MK: ‘Australia must invest in its people’

A LEADING Israeli MK has urged Australia to switch from commodities to “human capital” in looking for continued prosperity in the wake of the mining boom.

Professor Manuel Trajtenberg.
Professor Manuel Trajtenberg.

A LEADING Israeli MK has urged Australia to switch from commodities to “human capital” in looking for continued prosperity in the wake of the mining boom.

Professor Manuel Trajtenberg, a Tel Aviv University economics professor who won a Labour Knesset seat in the March elections, was in Australia to address Future Summit 2015, a conference hosted by think-tank the Australian Davos Connection.

The economist, an authority on Israel’s start-up culture, said Australian business leaders “suffer from complacency” after the long minerals boom and need to invest in people more than commodities.

“There is no case in history of the long-term economic success of any major country that does not rely on human capital and innovation … You have to rely on technological change,” Trajtenberg told The AJN. “You have to promote innovation heavily, as if you did not have commodities.

“Economic change always brings about winners and losers. You have to provide for the losers and encourage and incentivise the winners.”

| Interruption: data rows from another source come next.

-- pv_equiv track=rewrite | github.com/P4C-M4N/2048 | Game/Game.py | retirerZeroBas
-- ===== SOURCE A (Python) =====
-- def creerGrilleTempo():
--     grilleTempo = [
--         [-1, -1, -1, -1],
--         [-1, -1, -1, -1],
--         [-1, -1, -1, -1],
--         [-1, -1, -1, -1]
--     ]
--     return grilleTempo
--
-- def retirerZeroBas(grille):
--   grilleTempo = creerGrilleTempo()
--   for colonne in range(0, 4):
--       idLigne = 3
--       for ligne in range(3, -1, -1):
--           if grille[ligne][colonne] != 0:
--               grilleTempo[idLigne][colonne] = grille[ligne][colonne]
--               idLigne -= 1
--   return grilleTempo
-- ===== SOURCE B (Python) =====
-- def retirerZeroBas(grille):
--     cols = []
--     for c in range(4):
--         vals = [grille[l][c] for l in range(4) if grille[l][c] != 0]
--         cols.append([-1] * (4 - len(vals)) + vals)
--     return [[cols[c][r] for c in range(4)] for r in range(4)]
-- ===== Notes on version B (the rewrite author's own statement) =====
-- stated objective: simpler
-- what changed: Replaces A's in-place write-pointer pass over a preallocated -1 grid (reversed row scan with a decrementing row index per column) by a gather-pad-transpose pipeline: collect each column's nonzeros top-to-bottom, left-pad with -1 to height 4, and transpose the four columns back into rows.
import Mathlib
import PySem

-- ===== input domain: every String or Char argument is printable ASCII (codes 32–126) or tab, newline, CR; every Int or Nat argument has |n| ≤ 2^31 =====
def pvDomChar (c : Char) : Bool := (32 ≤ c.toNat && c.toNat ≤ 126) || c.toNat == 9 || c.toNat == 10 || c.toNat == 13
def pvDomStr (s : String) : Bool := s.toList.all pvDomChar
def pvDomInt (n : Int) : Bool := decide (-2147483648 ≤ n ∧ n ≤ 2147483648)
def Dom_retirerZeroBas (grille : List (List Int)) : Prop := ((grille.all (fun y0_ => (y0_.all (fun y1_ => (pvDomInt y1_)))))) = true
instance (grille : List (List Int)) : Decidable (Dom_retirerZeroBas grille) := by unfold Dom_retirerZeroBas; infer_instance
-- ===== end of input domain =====

-- B replaces A's in-place write-pointer pass by a gather-pad-transpose pipeline; same value on every grid A accepts.

-- ===== PORT A =====
-- literal port of creerGrilleTempo
def creerGrilleTempo : List (List Int) :=
  [[-1, -1, -1, -1], [-1, -1, -1, -1], [-1, -1, -1, -1], [-1, -1, -1, -1]]

-- grille[ligne][colonne]; total pyGetD form, exact under Pre_ (all indices are 0..3 and Pre_ gives lengths ≥ 4)
def pvCell (grille : List (List Int)) (ligne colonne : Int) : Int :=
  PySem.List.pyGetD (PySem.List.pyGetD grille ligne []) colonne 0

-- grilleTempo[idLigne][colonne] = v; exact: idLigne only takes values 0..3 and tempo rows have length 4
def pvSetCell (tempo : List (List Int)) (idLigne colonne : Int) (v : Int) : List (List Int) :=
  PySem.List.pySetD tempo idLigne
    (PySem.List.pySetD (PySem.List.pyGetD tempo idLigne []) colonne v)

def retirerZeroBas (grille : List (List Int)) : List (List Int) :=
  (PySem.List.pyRange 0 4 1).foldl (fun grilleTempo colonne =>
    ((PySem.List.pyRange 3 (-1) (-1)).foldl
      (fun (st : List (List Int) × Int) ligne =>
        if pvCell grille ligne colonne ≠ 0 then
          (pvSetCell st.1 st.2 colonne (pvCell grille ligne colonne), st.2 - 1)
        else st)
      (grilleTempo, 3)).1)
    creerGrilleTempo

-- ===== PORT B =====
def retirerZeroBas_alt (grille : List (List Int)) : List (List Int) :=
  let cols := (PySem.List.pyRange 0 4 1).map (fun c =>
    let vals := ((PySem.List.pyRange 0 4 1).filter
        (fun l => pvCell grille l c ≠ 0)).map (fun l => pvCell grille l c)
    List.replicate (4 - vals.length) (-1) ++ vals)
  (PySem.List.pyRange 0 4 1).map (fun r =>
    (PySem.List.pyRange 0 4 1).map (fun c =>
      PySem.List.pyGetD (PySem.List.pyGetD cols c []) r 0))

-- ===== PRECONDITION & SPEC =====
-- Exactly the inputs on which the Python A returns: it reads grille[l][c] for all l, c in 0..3,
-- so it raises IndexError unless the grid has ≥ 4 rows whose first four rows have ≥ 4 entries.
def Pre_retirerZeroBas (grille : List (List Int)) : Prop :=
  4 ≤ grille.length ∧ ∀ r ∈ grille.take 4, 4 ≤ r.length
instance (grille : List (List Int)) : Decidable (Pre_retirerZeroBas grille) := by
  unfold Pre_retirerZeroBas; infer_instance

def pvWitness_retirerZeroBas : List (List Int) :=
  [[0, 2, 0, 0], [2, 0, 0, 0], [0, 0, 4, 2], [2, 2, 2, 2]]

def Spec_retirerZeroBas (grille : List (List Int)) (out : List (List Int)) : Prop := out = retirerZeroBas_alt grille
instance (grille : List (List Int)) (out : List (List Int)) : Decidable (Spec_retirerZeroBas grille out) := by unfold Spec_retirerZeroBas; infer_instance

-- ===== CLAIM (what is proved, stated in full; the proofs are below) =====
def Claim_equal_retirerZeroBas : Prop := ∀ (grille : List (List Int)), Dom_retirerZeroBas grille → Pre_retirerZeroBas grille → Spec_retirerZeroBas grille (retirerZeroBas grille)

-- ===== LEMMAS AND PROOFS =====

-- B's padded column c, exactly as retirerZeroBas_alt builds it
def pvPack (grille : List (List Int)) (c : Int) : List Int :=
  let vals := (([0, 1, 2, 3] : List Int).filter
      (fun l => pvCell grille l c ≠ 0)).map (fun l => pvCell grille l c)
  List.replicate (4 - vals.length) (-1) ++ vals

-- write v at column c of a row unless v is the -1 padding
def pvUpd (t : List Int) (c v : Int) : List Int :=
  if v = -1 then t else PySem.List.pySetD t c v

theorem pyRange04 : PySem.List.pyRange 0 4 1 = [0, 1, 2, 3] := by decide
theorem pyRange3m1 : PySem.List.pyRange 3 (-1) (-1) = [3, 2, 1, 0] := by decide

theorem pvG4_0 {α : Type} (a b c d e : α) : PySem.List.pyGetD [a, b, c, d] 0 e = a := by
  simp [PySem.List.pyGetD, PySem.List.pyGet?, PySem.List.pyIdx?]
theorem pvG4_1 {α : Type} (a b c d e : α) : PySem.List.pyGetD [a, b, c, d] 1 e = b := by
  simp [PySem.List.pyGetD, PySem.List.pyGet?, PySem.List.pyIdx?]
theorem pvG4_2 {α : Type} (a b c d e : α) : PySem.List.pyGetD [a, b, c, d] 2 e = c := by
  simp [PySem.List.pyGetD, PySem.List.pyGet?, PySem.List.pyIdx?]
theorem pvG4_3 {α : Type} (a b c d e : α) : PySem.List.pyGetD [a, b, c, d] 3 e = d := by
  simp [PySem.List.pyGetD, PySem.List.pyGet?, PySem.List.pyIdx?]
theorem pvS4_0 {α : Type} (a b c d v : α) : PySem.List.pySetD [a, b, c, d] 0 v = [v, b, c, d] := by
  simp [PySem.List.pySetD, PySem.List.pySet?, PySem.List.pyIdx?]
theorem pvS4_1 {α : Type} (a b c d v : α) : PySem.List.pySetD [a, b, c, d] 1 v = [a, v, c, d] := by
  simp [PySem.List.pySetD, PySem.List.pySet?, PySem.List.pyIdx?]
theorem pvS4_2 {α : Type} (a b c d v : α) : PySem.List.pySetD [a, b, c, d] 2 v = [a, b, v, d] := by
  simp [PySem.List.pySetD, PySem.List.pySet?, PySem.List.pyIdx?]
theorem pvS4_3 {α : Type} (a b c d v : α) : PySem.List.pySetD [a, b, c, d] 3 v = [a, b, c, v] := by
  simp [PySem.List.pySetD, PySem.List.pySet?, PySem.List.pyIdx?]

set_option maxHeartbeats 1000000 in
theorem innerL (grille : List (List Int)) (c : Int) (t0 t1 t2 t3 : List Int)
    (h0 : PySem.List.pySetD t0 c (-1) = t0) (h1 : PySem.List.pySetD t1 c (-1) = t1)
    (h2 : PySem.List.pySetD t2 c (-1) = t2) (h3 : PySem.List.pySetD t3 c (-1) = t3) :
    ((PySem.List.pyRange 3 (-1) (-1)).foldl
      (fun (st : List (List Int) × Int) ligne =>
        if pvCell grille ligne c ≠ 0 then
          (pvSetCell st.1 st.2 c (pvCell grille ligne c), st.2 - 1)
        else st)
      ([t0, t1, t2, t3], 3)).1
    = [pvUpd t0 c (PySem.List.pyGetD (pvPack grille c) 0 0),
       pvUpd t1 c (PySem.List.pyGetD (pvPack grille c) 1 0),
       pvUpd t2 c (PySem.List.pyGetD (pvPack grille c) 2 0),
       pvUpd t3 c (PySem.List.pyGetD (pvPack grille c) 3 0)] := by
  rw [pyRange3m1]
  by_cases e0 : pvCell grille 0 c = 0 <;> by_cases e1 : pvCell grille 1 c = 0 <;>
    by_cases e2 : pvCell grille 2 c = 0 <;> by_cases e3 : pvCell grille 3 c = 0 <;>
    simp only [List.foldl_cons, List.foldl_nil] <;>
    simp only [pvPack, pvUpd, pvSetCell, e0, e1, e2, e3, List.filter, List.map,
      decide_true, decide_false, ne_eq, not_true_eq_false, not_false_eq_true,
      if_pos, if_neg] <;>
    simp [pvG4_1, pvG4_2, pvG4_3, pvS4_0, pvS4_1, pvS4_2, pvS4_3,
      List.replicate] <;>
    (repeat' apply And.intro) <;> (intro hv; rw [hv]; assumption)

theorem updNil0 (v : Int) : pvUpd [-1, -1, -1, -1] 0 v = [v, -1, -1, -1] := by
  by_cases h : v = -1 <;> simp [pvUpd, PySem.List.pySetD, PySem.List.pySet?, PySem.List.pyIdx?, h]
theorem updNil1 (a v : Int) : pvUpd [a, -1, -1, -1] 1 v = [a, v, -1, -1] := by
  by_cases h : v = -1 <;> simp [pvUpd, PySem.List.pySetD, PySem.List.pySet?, PySem.List.pyIdx?, h]
theorem updNil2 (a b v : Int) : pvUpd [a, b, -1, -1] 2 v = [a, b, v, -1] := by
  by_cases h : v = -1 <;> simp [pvUpd, PySem.List.pySetD, PySem.List.pySet?, PySem.List.pyIdx?, h]
theorem updNil3 (a b c v : Int) : pvUpd [a, b, c, -1] 3 v = [a, b, c, v] := by
  by_cases h : v = -1 <;> simp [pvUpd, PySem.List.pySetD, PySem.List.pySet?, PySem.List.pyIdx?, h]

-- ===== VERDICT (by name: the statement is the Claim_ definition above) =====
theorem retirerZeroBas_spec : Claim_equal_retirerZeroBas := by
  intro grille _ _
  unfold Spec_retirerZeroBas retirerZeroBas retirerZeroBas_alt creerGrilleTempo
  rw [pyRange04]
  simp only [List.foldl_cons, List.foldl_nil, List.map_cons, List.map_nil]
  rw [innerL grille 0 _ _ _ _ (pvS4_0 (-1) (-1) (-1) (-1) (-1)) (pvS4_0 (-1) (-1) (-1) (-1) (-1))
      (pvS4_0 (-1) (-1) (-1) (-1) (-1)) (pvS4_0 (-1) (-1) (-1) (-1) (-1))]
  simp only [updNil0]
  rw [innerL grille 1 _ _ _ _ (pvS4_1 _ (-1) (-1) (-1) (-1)) (pvS4_1 _ (-1) (-1) (-1) (-1))
      (pvS4_1 _ (-1) (-1) (-1) (-1)) (pvS4_1 _ (-1) (-1) (-1) (-1))]
  simp only [updNil1]
  rw [innerL grille 2 _ _ _ _ (pvS4_2 _ _ (-1) (-1) (-1)) (pvS4_2 _ _ (-1) (-1) (-1))
      (pvS4_2 _ _ (-1) (-1) (-1)) (pvS4_2 _ _ (-1) (-1) (-1))]
  simp only [updNil2]
  rw [innerL grille 3 _ _ _ _ (pvS4_3 _ _ _ (-1) (-1)) (pvS4_3 _ _ _ (-1) (-1))
      (pvS4_3 _ _ _ (-1) (-1)) (pvS4_3 _ _ _ (-1) (-1))]
  simp only [updNil3]
  simp only [pvG4_0, pvG4_1, pvG4_2, pvG4_3]
  simp only [pvPack]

Looking back at Israel’s love affair with entrepreneurship, Trajtenberg said it had come about in the 1970s after the state’s early burst of economic growth, which was averaging some 10 per cent per year, had begun to fade.

“Now everyone talks about innovation, but 40 years ago Israel was the only country with a strategy of growth via innovation,” he recalled. “A conscious decision was made to leverage the only resource that the country had, which was and still is highly skilled labour and scientific capabilities.”

It was a strategy that began to bear fruit in the 1990s, he said, noting that today Israel has the world’s highest ratio of research and development to its gross national product.

For Australia, the halving of economic growth in China signals a need to embrace “human capital and innovation”, he said, cautioning it was not the government’s role “to pick areas [of development]  because government is not good at it. Let the market go its own way.”